Nós temos que olhar o Brasil pelo próximo meio
século. E olhando o Brasil pelo próximo meio século não existe país com
potencial para crescer tanto no mundo como ele. As pessoas falam na China, mas
ela tem alguns problemas que nós não temos. Nós precisamos entender o seguinte:
crescer pressupõe acrescentar e envolver para dar à população usufruto da
capacidade. Então, nós temos que desenvolver o país. Crescer 3,5% não quer
dizer muita coisa porque nós muitas vezes esquecemos o denominador da fração:
considerar as pessoas. O relevante no processo é que as pessoas cresçam. Para
mim, esse deve ser o objetivo do governo: fazer com que as pessoas evoluam,
cresçam, tenham capacidade de se sentirem melhor. E isso depende da renda,
evidentemente. É preciso distribuir renda e é preciso crescer.
A propósito, o Brasil cresceu 7% durante 50 anos e
o Banco Central apareceu nos últimos 16 anos. E ele tinha uma função clássica,
porque o que eles chamam hoje de BC nada mais é do que o computador da moeda.

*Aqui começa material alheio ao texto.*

-- pv_equiv track=rewrite | github.com/AmplifyCo/project-nova | src/core/tools/bash.py | _accesses_sensitive_files
-- ===== SOURCE A (Python) =====
-- def _accesses_sensitive_files(command: str) -> bool:
--     """Check if command attempts to access sensitive files."""
--     sensitive_paths = [
--         '/etc/shadow',
--         '/etc/passwd',  # Reading is ok, but copying/modifying is not
--         '~/.ssh/id_rsa',
--         '/.ssh/',
--         '/root/',
--         '/etc/sudoers',
--     ]
--
--     # Only block write/copy operations to sensitive files
--     write_commands = ['cp', 'mv', 'tee', '>', '>>', 'chmod 777']
--
--     command_lower = command.lower()
--     for path in sensitive_paths:
--         if path in command_lower:
--             # Check if it's a write operation
--             for write_cmd in write_commands:
--                 if write_cmd in command_lower:
--                     return True
--     return False
-- ===== SOURCE B (Python) =====
-- def _accesses_sensitive_files(command: str) -> bool:
--     """Check if command attempts to access sensitive files."""
--     # One tagged table: True = sensitive path pattern, False = write-command pattern.
--     patterns = [
--         ('/etc/shadow', True),
--         ('/etc/passwd', True),
--         ('~/.ssh/id_rsa', True),
--         ('/.ssh/', True),
--         ('/root/', True),
--         ('/etc/sudoers', True),
--         ('cp', False),
--         ('mv', False),
--         ('tee', False),
--         ('>', False),
--         ('>>', False),
--         ('chmod 777', False),
--     ]
--     command_lower = command.lower()
--     found_path = False
--     found_write = False
--     for pat, is_path in patterns:
--         if pat in command_lower:
--             if is_path:
--                 found_path = True
--             else:
--                 found_write = True
--     return found_path and found_write
-- ===== Notes on version B (the rewrite author's own statement) =====
-- stated objective: alternative
-- what changed: Fuses the two pattern families into one tagged table scanned in a single pass with two boolean accumulators (no early return, no nested rescans), returning the conjunction of the flags; correct because the write check is independent of which path matched.
import Mathlib
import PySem

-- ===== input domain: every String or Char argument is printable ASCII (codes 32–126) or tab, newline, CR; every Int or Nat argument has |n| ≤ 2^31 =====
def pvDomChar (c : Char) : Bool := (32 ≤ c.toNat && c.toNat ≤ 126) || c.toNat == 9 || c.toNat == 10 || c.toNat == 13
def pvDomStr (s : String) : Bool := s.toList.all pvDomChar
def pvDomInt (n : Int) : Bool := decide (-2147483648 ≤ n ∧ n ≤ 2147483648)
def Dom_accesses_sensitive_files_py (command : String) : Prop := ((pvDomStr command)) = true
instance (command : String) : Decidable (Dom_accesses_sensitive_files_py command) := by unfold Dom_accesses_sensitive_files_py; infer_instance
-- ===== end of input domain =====

-- B fuses the two pattern families into one tagged table scanned in a single pass with
-- two boolean accumulators, returning the conjunction of the flags (alternative decomposition).
-- ===== PORT A =====
def pvSensitivePaths : List String :=
  ["/etc/shadow", "/etc/passwd", "~/.ssh/id_rsa", "/.ssh/", "/root/", "/etc/sudoers"]
def pvWriteCommands : List String := ["cp", "mv", "tee", ">", ">>", "chmod 777"]
-- inner 'for write_cmd in write_commands: if write_cmd in command_lower: return True'
def pvInnerA (ws : List String) (cl : String) : Bool :=
  match ws with
  | [] => false
  | w :: rest => if PySem.Str.isIn w cl then true else pvInnerA rest cl
-- outer 'for path in sensitive_paths: if path in command_lower: <inner>' ; falls through to next path
def pvOuterA (paths : List String) (ws : List String) (cl : String) : Bool :=
  match paths with
  | [] => false
  | p :: rest =>
    if PySem.Str.isIn p cl then
      (if pvInnerA ws cl then true else pvOuterA rest ws cl)
    else pvOuterA rest ws cl
def accesses_sensitive_files_py (command : String) : Bool :=
  pvOuterA pvSensitivePaths pvWriteCommands (PySem.Str.lower command)
-- ===== PORT B =====
-- the tagged table of Source B: (pattern, is_path)
def pvPatterns : List (String × Bool) :=
  [("/etc/shadow", true), ("/etc/passwd", true), ("~/.ssh/id_rsa", true),
   ("/.ssh/", true), ("/root/", true), ("/etc/sudoers", true),
   ("cp", false), ("mv", false), ("tee", false), (">", false), (">>", false),
   ("chmod 777", false)]
-- the single 'for pat, is_path in patterns' loop of Source B, state = (found_path, found_write)
def pvScanB (cl : String) (st : Bool × Bool) (pats : List (String × Bool)) : Bool × Bool :=
  match pats with
  | [] => st
  | (pat, isPath) :: rest =>
    let st' :=
      if PySem.Str.isIn pat cl then
        (if isPath then (true, st.2) else (st.1, true))
      else st
    pvScanB cl st' rest
def accesses_sensitive_files_py_alt (command : String) : Bool :=
  let cl := PySem.Str.lower command
  let st := pvScanB cl (false, false) pvPatterns
  st.1 && st.2
-- ===== PRECONDITION & SPEC =====
def Spec_accesses_sensitive_files_py (command : String) (out : Bool) : Prop := out = accesses_sensitive_files_py_alt command
instance (command : String) (out : Bool) : Decidable (Spec_accesses_sensitive_files_py command out) := by unfold Spec_accesses_sensitive_files_py; infer_instance
-- ===== CLAIM =====
def Claim_equal_accesses_sensitive_files_py : Prop := ∀ (command : String), Dom_accesses_sensitive_files_py command → Spec_accesses_sensitive_files_py command (accesses_sensitive_files_py command)
-- ===== LEMMAS AND PROOFS =====
theorem pvInnerA_eq_any (ws : List String) (cl : String) :
    pvInnerA ws cl = ws.any (fun w => PySem.Str.isIn w cl) := by
  induction ws with
  | nil => rfl
  | cons w rest ih => cases h : PySem.Str.isIn w cl <;> simp [pvInnerA, ih]
theorem pvOuterA_eq (paths ws : List String) (cl : String) :
    pvOuterA paths ws cl =
      ((paths.any (fun p => PySem.Str.isIn p cl)) && (ws.any (fun w => PySem.Str.isIn w cl))) := by
  induction paths with
  | nil => rfl
  | cons p rest ih =>
    simp only [pvOuterA, pvInnerA_eq_any, ih, List.any_cons]
    cases h1 : PySem.Str.isIn p cl <;> cases h2 : ws.any (fun w => PySem.Str.isIn w cl) <;> simp
-- the B scan collects exactly "some tagged-true pattern matched" / "some tagged-false pattern matched"
theorem pvScanB_eq (cl : String) (st : Bool × Bool) (pats : List (String × Bool)) :
    pvScanB cl st pats =
      (st.1 || pats.any (fun q => q.2 && PySem.Str.isIn q.1 cl),
       st.2 || pats.any (fun q => !q.2 && PySem.Str.isIn q.1 cl)) := by
  induction pats generalizing st with
  | nil => simp [pvScanB]
  | cons q rest ih =>
    obtain ⟨pat, isPath⟩ := q
    simp only [pvScanB, List.any_cons]
    cases h : PySem.Str.isIn pat cl <;> cases isPath <;>
      simp [ih]
-- ===== VERDICT =====
theorem accesses_sensitive_files_py_spec : Claim_equal_accesses_sensitive_files_py := by
  intro command _
  unfold Spec_accesses_sensitive_files_py accesses_sensitive_files_py accesses_sensitive_files_py_alt
  show _ = ((pvScanB _ (false, false) pvPatterns).1 && (pvScanB _ (false, false) pvPatterns).2)
  rw [pvOuterA_eq, pvScanB_eq]
  simp [pvSensitivePaths, pvWriteCommands, pvPatterns]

Mas a idéia de um Banco Central surge num informe que Hamilton faz ao Congresso
estadunidense em 1791. Onde não é exclusivamente função de controle da moeda,
mas, principalmente, do controle da expansão do crédito. Porque capitalismo não
é feito de sonho, mas de crédito. Se o Banco Central não dá crédito não há
capitalismo que avance. Quer dizer, se quisermos que o país cresça devemos dar
crédito. E crédito pressupõe instruir o Banco Central a cumprir as suas
funções, muito além da moeda.
E se continuar com essa política o Brasil fica subordinado
ao Banco Central; coisa inacreditável, porque, na verdade, o BC existe para
servir o Estado-nacional e não para se servir do Estado-nacional.